▶ **Work request**
Restate word for word the lines of the records below, starting at the line that contains "rcases lt_or_eq_of_le hj2 with h | h" and ending at the line that contains "only [if_neg hret]", with both of those lines included and nothing else.

▶ **Supplied material**
-- pv_equiv track=rewrite | github.com/bodyisnumb/Adventure-of-Codi-2024 | day9/day9.2.py | find_leftmost_fit
-- ===== SOURCE A (Python) =====
-- def find_leftmost_fit(blocks: list[str], file_len: int, file_start: int) -> int:
--     count = 0
--     start_run = -1
--     for i in range(file_start):
--         if blocks[i] == '.':
--             if count == 0:
--                 start_run = i
--             count += 1
--             if count >= file_len:
--                 return start_run
--         else:
--             count = 0
--             start_run = -1
--     return -1
-- ===== SOURCE B (Python) =====
-- def find_leftmost_fit(blocks: list[str], file_len: int, file_start: int) -> int:
--     # Window scan: anchor at each '.', then test whether a whole run of
--     # file_len free blocks fits there before file_start.
--     for start in range(file_start):
--         if blocks[start] != '.':
--             continue
--         if start + file_len <= file_start and all(blocks[start + k] == '.' for k in range(1, file_len)):
--             return start
--     return -1
-- ===== Notes on version B (the rewrite author's own statement) =====
-- stated objective: alternative
-- what changed: Replaces A's single stateful pass with a running counter and run-start register by a window scan that anchors at each free block and tests whether a whole run of file_len free blocks fits there.
-- outside the precondition, e.g. on find_leftmost_fit(['.', '.'], 1, 5): A returns 0, B returns 0
import Mathlib
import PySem

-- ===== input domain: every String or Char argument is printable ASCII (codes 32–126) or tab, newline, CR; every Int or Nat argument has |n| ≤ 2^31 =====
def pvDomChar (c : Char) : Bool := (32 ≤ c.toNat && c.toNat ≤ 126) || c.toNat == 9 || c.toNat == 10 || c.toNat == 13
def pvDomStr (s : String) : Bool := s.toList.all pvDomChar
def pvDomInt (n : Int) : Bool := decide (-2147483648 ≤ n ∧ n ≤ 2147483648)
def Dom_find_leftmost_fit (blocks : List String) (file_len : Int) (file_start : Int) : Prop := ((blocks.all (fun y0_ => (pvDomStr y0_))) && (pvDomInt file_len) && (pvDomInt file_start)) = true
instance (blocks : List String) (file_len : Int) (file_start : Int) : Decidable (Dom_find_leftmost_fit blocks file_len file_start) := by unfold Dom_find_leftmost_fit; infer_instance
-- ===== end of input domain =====

-- B replaces A's stateful running-counter pass by a window scan anchored at each free block
-- (objective: alternative decomposition, not faster); return values agree wherever A returns
-- within Pre_ (A raises IndexError when the loop runs past the end of blocks).

-- ===== PORT A =====
-- `for i in range(file_start)` as fuel-indexed recursion on the index i (fuel = remaining
-- iterations, so the huge lazy Python range is never materialized); loop state (count, start_run);
-- pyGet? = none is Python's IndexError (unreachable under Pre_, -1 here)
def goA (blocks : List String) (file_len : Int) : Nat → Int → Int → Int → Int
  | 0, _, _, _ => -1
  | n + 1, i, count, start_run =>
    match PySem.List.pyGet? blocks i with
    | none => -1
    | some b =>
      if b = "." then
        let start_run' := if count = 0 then i else start_run
        let count' := count + 1
        if file_len ≤ count' then start_run'
        else goA blocks file_len n (i + 1) count' start_run'
      else goA blocks file_len n (i + 1) 0 (-1)

def find_leftmost_fit (blocks : List String) (file_len : Int) (file_start : Int) : Int :=
  goA blocks file_len file_start.toNat 0 0 (-1)

-- ===== PORT B =====
-- all(blocks[start+k] == '.' for k in range(1, file_len)): short-circuiting scan over k with
-- fuel = (file_len - 1).toNat remaining iterations; pyGet? = none is Python's IndexError
-- (unreachable under Pre_ once the `start + file_len ≤ file_start` guard holds; false here)
def winB (blocks : List String) (start : Int) : Nat → Int → Bool
  | 0, _ => true
  | n + 1, k =>
    match PySem.List.pyGet? blocks (start + k) with
    | none => false
    | some b => if b = "." then winB blocks start n (k + 1) else false

-- `for start in range(file_start)` as fuel-indexed recursion on start; nested ifs = Python's
-- short-circuit `and`
def goB (blocks : List String) (file_len file_start : Int) : Nat → Int → Int
  | 0, _ => -1
  | n + 1, start =>
    match PySem.List.pyGet? blocks start with
    | none => -1
    | some b =>
      if b ≠ "." then goB blocks file_len file_start n (start + 1)
      else if start + file_len ≤ file_start then
        if winB blocks start (file_len - 1).toNat 1 then start
        else goB blocks file_len file_start n (start + 1)
      else goB blocks file_len file_start n (start + 1)

def find_leftmost_fit_alt (blocks : List String) (file_len : Int) (file_start : Int) : Int :=
  goB blocks file_len file_start file_start.toNat 0

-- ===== PRECONDITION & SPEC =====
-- Pre_ excludes file_start > len(blocks): there A's loop runs past the end of blocks and raises
-- IndexError unless a fitting run happens to appear before the end (on those early-return inputs
-- both programs return the same value, see the cite).
def Pre_find_leftmost_fit (blocks : List String) (file_len : Int) (file_start : Int) : Prop :=
  file_start ≤ (blocks.length : Int)
instance (blocks : List String) (file_len : Int) (file_start : Int) : Decidable (Pre_find_leftmost_fit blocks file_len file_start) := by unfold Pre_find_leftmost_fit; infer_instance

def pvWitness_find_leftmost_fit : List String × Int × Int := (["x", ".", ".", "y"], 2, 4)

def Spec_find_leftmost_fit (blocks : List String) (file_len : Int) (file_start : Int) (out : Int) : Prop := out = find_leftmost_fit_alt blocks file_len file_start
instance (blocks : List String) (file_len : Int) (file_start : Int) (out : Int) : Decidable (Spec_find_leftmost_fit blocks file_len file_start out) := by unfold Spec_find_leftmost_fit; infer_instance

-- ===== CLAIM (what is proved, stated in full; the proofs are below) =====
def Claim_equal_find_leftmost_fit : Prop := ∀ (blocks : List String) (file_len : Int) (file_start : Int), Dom_find_leftmost_fit blocks file_len file_start → Pre_find_leftmost_fit blocks file_len file_start → Spec_find_leftmost_fit blocks file_len file_start (find_leftmost_fit blocks file_len file_start)

-- ===== LEMMAS AND PROOFS =====

-- file_len ≤ 0: both return the index of the first '.' before file_start (or -1)
lemma eq_of_nonpos (blocks : List String) (fl fs : Int) (hfl : fl ≤ 0) :
    ∀ (n : Nat) (i : Int), (fs - i).toNat = n →
      goA blocks fl n i 0 (-1) = goB blocks fl fs n i := by
  intro n
  induction n with
  | zero => intro i _; rfl
  | succ n ih =>
    intro i hn
    have hi : i < fs := by omega
    cases hget : PySem.List.pyGet? blocks i with
    | none => simp only [goA, goB, hget]
    | some b =>
      by_cases hb : b = "."
      · subst hb
        have h2 : i + fl ≤ fs := by omega
        have hwin : winB blocks i (fl - 1).toNat 1 = true := by
          have h0 : (fl - 1).toNat = 0 := by omega
          rw [h0]
          rfl
        simp only [goA, goB, hget]
        rw [if_pos trivial, if_pos (by omega : fl ≤ 0 + 1), if_pos trivial,
          if_neg (by simp : ¬ ("." : String) ≠ "."), if_pos h2, if_pos hwin]
      · simp only [goA, goB, hget, ne_eq, hb, not_false_eq_true, if_pos, if_neg]
        exact ih (i + 1) (by omega)

-- the window test succeeds when every tested position holds '.'
lemma winB_true (blocks : List String) (start fl : Int) :
    ∀ (n : Nat) (k : Int), (fl - k).toNat = n → 1 ≤ k →
      (∀ j : Int, k ≤ j → j < fl → PySem.List.pyGet? blocks (start + j) = some ".") →
      winB blocks start n k = true := by
  intro n
  induction n with
  | zero => intro k _ _ _; rfl
  | succ n ih =>
    intro k hn hk hdots
    have hkfl : k < fl := by omega
    simp only [winB, hdots k le_rfl hkfl, if_pos]
    exact ih (k + 1) (by omega) (by omega) (fun j h1 h2 => hdots j (by omega) h2)

-- the window test fails when some reachable tested position holds a non-'.'
lemma winB_false (blocks : List String) (start : Int) (bm : String) (hbm : ¬ bm = ".") :
    ∀ (n : Nat) (k m : Int), k ≤ m → (m - k).toNat < n →
      (∀ j : Int, k ≤ j → j < m → PySem.List.pyGet? blocks (start + j) = some ".") →
      PySem.List.pyGet? blocks (start + m) = some bm →
      winB blocks start n k = false := by
  intro n
  induction n with
  | zero => intro k m _ h; omega
  | succ n ih =>
    intro k m hkm hlt hdots hm
    rcases lt_or_eq_of_le hkm with h | h
    · simp only [winB, hdots k le_rfl h, if_pos]
      exact ih (k + 1) m (by omega) (by omega) (fun j h1 h2 => hdots j (by omega) h2) hm
    · subst h
      simp only [winB, hm, if_neg hbm]

-- B skips every index in [j, t) on which its candidate test fails
lemma goB_skip (blocks : List String) (fl fs : Int) :
    ∀ (m : Nat) (j t : Int) (nj : Nat), (t - j).toNat = m → j ≤ t → (fs - j).toNat = nj →
      (∀ x : Int, j ≤ x → x < t → x < fs →
        ∃ b, PySem.List.pyGet? blocks x = some b ∧
          (b = "." → ¬ (x + fl ≤ fs ∧ winB blocks x (fl - 1).toNat 1 = true))) →
      goB blocks fl fs nj j = goB blocks fl fs ((fs - t).toNat) t := by
  intro m
  induction m with
  | zero =>
    intro j t nj hm hjt hnj _
    have h1 : j = t := by omega
    subst h1
    rw [hnj]
  | succ m ih =>
    intro j t nj hm hjt hnj hskip
    have hjt' : j < t := by omega
    by_cases hjfs : fs ≤ j
    · rw [show nj = 0 by omega, show (fs - t).toNat = 0 by omega]
      rfl
    · have hjfs' : j < fs := by omega
      obtain ⟨b, hb, hns⟩ := hskip j le_rfl hjt' hjfs'
      rw [show nj = (fs - (j + 1)).toNat + 1 by omega]
      simp only [goB, hb]
      have hrec :
          goB blocks fl fs ((fs - (j + 1)).toNat) (j + 1)
            = goB blocks fl fs ((fs - t).toNat) t := by
        refine ih (j + 1) t ((fs - (j + 1)).toNat) (by omega) (by omega) rfl ?_
        intro x hx1 hx2 hx3
        exact hskip x (by omega) hx2 hx3
      by_cases hbd : b = "."
      · rw [if_neg (by simp [hbd])]
        by_cases hg : j + fl ≤ fs
        · rw [if_pos hg, if_neg (fun hw => hns hbd ⟨hg, hw⟩)]
          exact hrec
        · rw [if_neg hg]
          exact hrec
      · rw [if_pos hbd]
        exact hrec

-- main invariant lemma for file_len ≥ 1: A at index i with `count` trailing dots equals
-- B restarted at the beginning of the current run, i - count
lemma main_pos (blocks : List String) (fl fs : Int) (hfl : 1 ≤ fl)
    (hfs : fs ≤ (blocks.length : Int)) :
    ∀ (n : Nat) (i count start_run : Int), (fs - i).toNat = n →
      0 ≤ count → count < fl → 0 ≤ i - count →
      (count ≠ 0 → start_run = i - count) →
      (∀ j : Int, i - count ≤ j → j < i → PySem.List.pyGet? blocks j = some ".") →
      goA blocks fl n i count start_run
        = goB blocks fl fs ((fs - (i - count)).toNat) (i - count) := by
  intro n
  induction n with
  | zero =>
    intro i count start_run hn hc0 hcfl hic hsr hdots
    have hfsi : fs ≤ i := by omega
    by_cases hend : fs ≤ i - count
    · rw [show (fs - (i - count)).toNat = 0 by omega]
      rfl
    · have hskip :
          goB blocks fl fs ((fs - (i - count)).toNat) (i - count)
            = goB blocks fl fs ((fs - fs).toNat) fs := by
        refine goB_skip blocks fl fs (fs - (i - count)).toNat (i - count) fs
          ((fs - (i - count)).toNat) rfl (by omega) rfl ?_
        intro x hx1 hx2 _
        refine ⟨".", hdots x hx1 (by omega), fun _ hcon => ?_⟩
        omega
      rw [hskip, show (fs - fs).toNat = 0 by omega]
      rfl
  | succ n ih =>
    intro i count start_run hn hc0 hcfl hic hsr hdots
    have hi : i < fs := by omega
    have hi0 : 0 ≤ i := by omega
    have hilt : i.toNat < blocks.length := by omega
    have hgi : PySem.List.pyGet? blocks i = some blocks[i.toNat] :=
      PySem.List.pyGet?_eq_some_getElem blocks (by omega) (by omega)
    simp only [goA, hgi]
    have hsr' : (if count = 0 then i else start_run) = i - count := by
      by_cases h : count = 0
      · rw [if_pos h]; omega
      · rw [if_neg h]; rw [hsr h]
    by_cases hbi : blocks[i.toNat] = "."
    · rw [if_pos hbi]
      have hdots' : ∀ j : Int, i - count ≤ j → j ≤ i → PySem.List.pyGet? blocks j = some "." := by
        intro j hj1 hj2
        rcases lt_or_eq_of_le hj2 with h | h
        · exact hdots j hj1 h
        · rw [h, hgi, hbi]
      by_cases hret : fl ≤ count + 1
      · simp only [if_pos hret]
        rw [hsr']
        -- show B returns i - count
        rw [show (fs - (i - count)).toNat = (fs - (i - count) - 1).toNat + 1 by omega]
        simp only [goB, hdots' (i - count) le_rfl (by omega)]
        rw [if_neg (by simp), if_pos (by omega : i - count + fl ≤ fs), if_pos ?_]
        refine winB_true blocks (i - count) fl (fl - 1).toNat 1 (by omega) le_rfl ?_
        intro j hj1 hj2
        exact hdots' (i - count + j) (by omega) (by omega)
      · simp only [if_neg hret]
        have := ih (i + 1) (count + 1) (if count = 0 then i else start_run)
          (by omega) (by omega) (by omega) (by omega)
          (by intro _; rw [hsr']; omega)
          (by intro j hj1 hj2; exact hdots' j (by omega) (by omega))
        rw [show i + 1 - (count + 1) = i - count by ring] at this
        exact this
    · rw [if_neg hbi]
      have hA := ih (i + 1) 0 (-1) (by omega) (by omega) (by omega) (by omega)
        (by intro h; exact absurd rfl h) (by intro j hj1 hj2; omega)
      rw [show i + 1 - 0 = i + 1 by ring] at hA
      rw [hA]
      have hskip :
          goB blocks fl fs ((fs - (i - count)).toNat) (i - count)
            = goB blocks fl fs ((fs - (i + 1)).toNat) (i + 1) := by
        refine goB_skip blocks fl fs (i + 1 - (i - count)).toNat (i - count) (i + 1)
          ((fs - (i - count)).toNat) rfl (by omega) rfl ?_
        intro x hx1 hx2 hx3
        rcases lt_or_eq_of_le (by omega : x ≤ i) with h | h
        · refine ⟨".", hdots x hx1 h, fun _ hcon => ?_⟩
          obtain ⟨hguard, hwin⟩ := hcon
          have hfalse : winB blocks x (fl - 1).toNat 1 = false := by
            refine winB_false blocks x blocks[i.toNat] hbi (fl - 1).toNat 1 (i - x)
              (by omega) (by omega) ?_ ?_
            · intro j hj1 hj2
              exact hdots (x + j) (by omega) (by omega)
            · rw [show x + (i - x) = i by ring]
              exact hgi
          rw [hfalse] at hwin
          exact absurd hwin (by simp)
        · subst h
          exact ⟨_, hgi, fun hd _ => hbi hd⟩
      rw [hskip]

-- ===== VERDICT (by name: the statement is the Claim_ definition above) =====
theorem find_leftmost_fit_spec : Claim_equal_find_leftmost_fit := by
  intro blocks fl fs _hdom hpre
  unfold Spec_find_leftmost_fit find_leftmost_fit find_leftmost_fit_alt
  by_cases hfl : fl ≤ 0
  · exact eq_of_nonpos blocks fl fs hfl fs.toNat 0 (by omega)
  · have h := main_pos blocks fl fs (by omega) hpre fs.toNat 0 0 (-1) (by omega)
      (by omega) (by omega) (by omega) (by intro h; exact absurd rfl h)
      (by intro j h1 h2; omega)
    rw [show fs - (0 - 0) = fs by ring] at h
    exact h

▶ **Answer box**
        rcases lt_or_eq_of_le hj2 with h | h
        · exact hdots j hj1 h
        · rw [h, hgi, hbi]
      by_cases hret : fl ≤ count + 1
      · simp only [if_pos hret]
        rw [hsr']
        -- show B returns i - count
        rw [show (fs - (i - count)).toNat = (fs - (i - count) - 1).toNat + 1 by omega]
        simp only [goB, hdots' (i - count) le_rfl (by omega)]
        rw [if_neg (by simp), if_pos (by omega : i - count + fl ≤ fs), if_pos ?_]
        refine winB_true blocks (i - count) fl (fl - 1).toNat 1 (by omega) le_rfl ?_
        intro j hj1 hj2
        exact hdots' (i - count + j) (by omega) (by omega)
      · simp only [if_neg hret]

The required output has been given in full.